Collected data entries
- - -

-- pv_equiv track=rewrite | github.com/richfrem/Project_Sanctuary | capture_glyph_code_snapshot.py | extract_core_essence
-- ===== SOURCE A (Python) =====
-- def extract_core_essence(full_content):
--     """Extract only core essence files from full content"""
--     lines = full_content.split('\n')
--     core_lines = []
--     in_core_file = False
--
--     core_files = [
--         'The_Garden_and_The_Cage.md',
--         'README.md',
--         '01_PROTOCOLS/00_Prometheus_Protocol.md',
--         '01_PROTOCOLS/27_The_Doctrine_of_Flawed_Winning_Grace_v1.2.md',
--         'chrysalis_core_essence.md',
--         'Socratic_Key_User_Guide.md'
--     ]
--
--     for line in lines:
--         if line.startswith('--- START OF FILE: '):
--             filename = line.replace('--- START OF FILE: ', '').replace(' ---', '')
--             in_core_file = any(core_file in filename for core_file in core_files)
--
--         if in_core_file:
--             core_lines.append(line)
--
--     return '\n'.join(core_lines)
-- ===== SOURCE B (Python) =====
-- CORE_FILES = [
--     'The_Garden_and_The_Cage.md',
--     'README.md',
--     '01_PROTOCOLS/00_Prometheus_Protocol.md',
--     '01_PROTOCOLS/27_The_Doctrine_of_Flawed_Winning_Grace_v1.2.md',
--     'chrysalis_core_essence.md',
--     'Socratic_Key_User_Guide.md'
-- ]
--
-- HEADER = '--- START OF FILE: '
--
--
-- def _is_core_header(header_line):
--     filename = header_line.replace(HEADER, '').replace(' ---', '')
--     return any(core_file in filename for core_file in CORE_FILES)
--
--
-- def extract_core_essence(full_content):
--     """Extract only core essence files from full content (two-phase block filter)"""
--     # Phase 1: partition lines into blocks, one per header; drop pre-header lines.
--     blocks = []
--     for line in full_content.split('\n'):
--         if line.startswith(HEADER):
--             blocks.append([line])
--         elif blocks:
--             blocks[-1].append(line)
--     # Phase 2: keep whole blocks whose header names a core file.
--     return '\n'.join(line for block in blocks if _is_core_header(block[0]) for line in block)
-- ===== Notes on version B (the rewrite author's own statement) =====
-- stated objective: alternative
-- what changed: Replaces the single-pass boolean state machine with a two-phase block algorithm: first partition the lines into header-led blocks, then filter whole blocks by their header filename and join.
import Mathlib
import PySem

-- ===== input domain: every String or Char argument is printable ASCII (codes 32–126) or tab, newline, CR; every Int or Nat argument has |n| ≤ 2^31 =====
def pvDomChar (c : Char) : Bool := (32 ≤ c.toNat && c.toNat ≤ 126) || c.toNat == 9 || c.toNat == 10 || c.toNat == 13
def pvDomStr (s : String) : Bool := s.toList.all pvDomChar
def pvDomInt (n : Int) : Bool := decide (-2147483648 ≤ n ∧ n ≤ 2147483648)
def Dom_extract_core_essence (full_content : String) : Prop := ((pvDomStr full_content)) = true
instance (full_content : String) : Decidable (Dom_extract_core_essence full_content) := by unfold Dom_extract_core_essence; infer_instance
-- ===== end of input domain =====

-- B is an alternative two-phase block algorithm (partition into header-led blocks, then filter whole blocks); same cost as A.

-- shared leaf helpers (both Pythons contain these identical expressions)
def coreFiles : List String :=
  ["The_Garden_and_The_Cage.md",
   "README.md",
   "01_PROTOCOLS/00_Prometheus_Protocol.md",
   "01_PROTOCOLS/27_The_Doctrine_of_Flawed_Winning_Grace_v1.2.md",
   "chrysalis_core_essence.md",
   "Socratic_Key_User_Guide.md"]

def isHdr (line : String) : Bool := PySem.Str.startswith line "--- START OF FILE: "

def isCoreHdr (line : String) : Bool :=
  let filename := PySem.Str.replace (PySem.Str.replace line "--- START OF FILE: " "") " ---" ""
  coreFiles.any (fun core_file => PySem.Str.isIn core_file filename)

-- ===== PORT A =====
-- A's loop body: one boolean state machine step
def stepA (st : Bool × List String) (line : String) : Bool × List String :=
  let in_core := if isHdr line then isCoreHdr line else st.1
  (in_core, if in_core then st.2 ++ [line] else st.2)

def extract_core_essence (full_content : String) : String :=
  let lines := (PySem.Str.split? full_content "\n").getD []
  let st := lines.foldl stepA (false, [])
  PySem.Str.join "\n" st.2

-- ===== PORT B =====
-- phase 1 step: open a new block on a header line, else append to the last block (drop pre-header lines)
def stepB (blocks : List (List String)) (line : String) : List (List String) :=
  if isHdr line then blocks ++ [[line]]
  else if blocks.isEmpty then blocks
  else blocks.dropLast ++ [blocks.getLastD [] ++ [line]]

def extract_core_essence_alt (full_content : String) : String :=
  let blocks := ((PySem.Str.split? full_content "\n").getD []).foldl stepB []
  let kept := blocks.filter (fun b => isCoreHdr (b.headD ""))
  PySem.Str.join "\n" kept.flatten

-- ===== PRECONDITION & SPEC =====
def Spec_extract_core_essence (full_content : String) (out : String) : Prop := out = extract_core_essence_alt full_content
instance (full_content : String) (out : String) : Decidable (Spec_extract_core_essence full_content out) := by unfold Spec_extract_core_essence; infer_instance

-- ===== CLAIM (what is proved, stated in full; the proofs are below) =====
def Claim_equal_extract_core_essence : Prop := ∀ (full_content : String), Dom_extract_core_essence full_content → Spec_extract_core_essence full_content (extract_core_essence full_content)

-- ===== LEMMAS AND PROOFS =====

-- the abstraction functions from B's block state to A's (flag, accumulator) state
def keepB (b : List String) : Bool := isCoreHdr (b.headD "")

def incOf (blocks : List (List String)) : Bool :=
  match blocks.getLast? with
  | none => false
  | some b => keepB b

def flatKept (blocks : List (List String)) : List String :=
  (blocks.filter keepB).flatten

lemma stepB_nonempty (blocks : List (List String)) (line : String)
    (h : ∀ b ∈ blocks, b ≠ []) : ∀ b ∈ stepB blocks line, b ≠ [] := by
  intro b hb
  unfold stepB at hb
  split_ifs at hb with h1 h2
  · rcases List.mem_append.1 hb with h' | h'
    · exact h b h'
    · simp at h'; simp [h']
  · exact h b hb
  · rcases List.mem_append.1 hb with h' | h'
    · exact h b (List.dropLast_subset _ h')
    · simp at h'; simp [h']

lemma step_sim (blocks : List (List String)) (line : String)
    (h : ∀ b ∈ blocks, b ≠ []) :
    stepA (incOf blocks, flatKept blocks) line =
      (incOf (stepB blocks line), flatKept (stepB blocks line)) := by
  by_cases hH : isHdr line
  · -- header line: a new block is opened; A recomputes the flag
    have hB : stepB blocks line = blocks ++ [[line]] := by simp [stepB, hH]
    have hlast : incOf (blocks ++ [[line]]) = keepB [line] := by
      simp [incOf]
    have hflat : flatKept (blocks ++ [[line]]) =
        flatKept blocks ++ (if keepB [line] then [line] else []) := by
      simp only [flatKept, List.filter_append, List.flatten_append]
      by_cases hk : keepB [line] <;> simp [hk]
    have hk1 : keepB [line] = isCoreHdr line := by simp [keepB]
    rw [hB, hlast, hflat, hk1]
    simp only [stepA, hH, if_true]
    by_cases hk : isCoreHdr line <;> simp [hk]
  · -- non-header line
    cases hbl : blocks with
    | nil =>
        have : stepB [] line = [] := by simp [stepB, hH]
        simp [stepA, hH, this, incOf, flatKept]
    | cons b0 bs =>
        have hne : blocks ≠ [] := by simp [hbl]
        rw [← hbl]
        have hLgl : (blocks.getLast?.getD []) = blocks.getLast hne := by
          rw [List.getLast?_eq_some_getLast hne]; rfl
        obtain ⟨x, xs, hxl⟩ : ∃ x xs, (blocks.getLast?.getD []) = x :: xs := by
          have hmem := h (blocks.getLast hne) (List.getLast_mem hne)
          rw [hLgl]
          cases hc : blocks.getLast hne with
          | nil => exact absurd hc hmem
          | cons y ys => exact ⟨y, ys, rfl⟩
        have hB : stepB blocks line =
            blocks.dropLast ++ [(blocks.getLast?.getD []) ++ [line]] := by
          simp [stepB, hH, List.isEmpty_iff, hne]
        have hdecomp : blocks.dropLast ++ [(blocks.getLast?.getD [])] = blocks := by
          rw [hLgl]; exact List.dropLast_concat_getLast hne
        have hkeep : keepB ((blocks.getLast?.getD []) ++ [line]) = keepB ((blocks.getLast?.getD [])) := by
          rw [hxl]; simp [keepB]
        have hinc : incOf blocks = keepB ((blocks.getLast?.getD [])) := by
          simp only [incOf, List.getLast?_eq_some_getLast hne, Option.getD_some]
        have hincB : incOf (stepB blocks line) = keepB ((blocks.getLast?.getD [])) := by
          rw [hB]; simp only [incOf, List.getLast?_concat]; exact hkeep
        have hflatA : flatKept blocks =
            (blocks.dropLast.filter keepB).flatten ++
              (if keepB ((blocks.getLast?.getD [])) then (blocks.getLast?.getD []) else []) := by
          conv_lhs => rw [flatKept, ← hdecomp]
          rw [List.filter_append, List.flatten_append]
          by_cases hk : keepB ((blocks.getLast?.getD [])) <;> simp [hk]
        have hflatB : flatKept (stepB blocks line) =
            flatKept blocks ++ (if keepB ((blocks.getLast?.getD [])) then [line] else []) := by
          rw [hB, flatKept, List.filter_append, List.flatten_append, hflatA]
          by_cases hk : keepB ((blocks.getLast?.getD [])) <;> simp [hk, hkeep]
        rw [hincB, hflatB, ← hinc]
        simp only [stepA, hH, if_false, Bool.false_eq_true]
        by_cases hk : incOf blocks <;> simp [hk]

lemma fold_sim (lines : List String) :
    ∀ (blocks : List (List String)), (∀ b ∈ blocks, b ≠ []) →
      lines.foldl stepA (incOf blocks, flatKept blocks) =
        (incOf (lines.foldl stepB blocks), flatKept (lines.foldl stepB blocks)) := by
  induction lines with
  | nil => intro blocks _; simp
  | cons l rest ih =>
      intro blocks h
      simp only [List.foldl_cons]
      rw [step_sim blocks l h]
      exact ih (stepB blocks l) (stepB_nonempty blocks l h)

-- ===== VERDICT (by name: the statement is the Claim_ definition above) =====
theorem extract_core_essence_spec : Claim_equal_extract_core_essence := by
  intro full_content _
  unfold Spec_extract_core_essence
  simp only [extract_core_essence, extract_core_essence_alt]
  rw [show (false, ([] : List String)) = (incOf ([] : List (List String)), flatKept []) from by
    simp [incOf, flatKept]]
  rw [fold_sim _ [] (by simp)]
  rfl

- - -

• WHAT THE EXERCISE ASKS
Output only an exact transcription of the lines above from the one with "by_cases hk : incOf" up to and including the one with "-- ===== VERDICT".

• ANSWER SPACE
        by_cases hk : incOf blocks <;> simp [hk]

lemma fold_sim (lines : List String) :
    ∀ (blocks : List (List String)), (∀ b ∈ blocks, b ≠ []) →
      lines.foldl stepA (incOf blocks, flatKept blocks) =
        (incOf (lines.foldl stepB blocks), flatKept (lines.foldl stepB blocks)) := by
  induction lines with
  | nil => intro blocks _; simp
  | cons l rest ih =>
      intro blocks h
      simp only [List.foldl_cons]
      rw [step_sim blocks l h]
      exact ih (stepB blocks l) (stepB_nonempty blocks l h)

-- ===== VERDICT (by name: the statement is the Claim_ definition above) =====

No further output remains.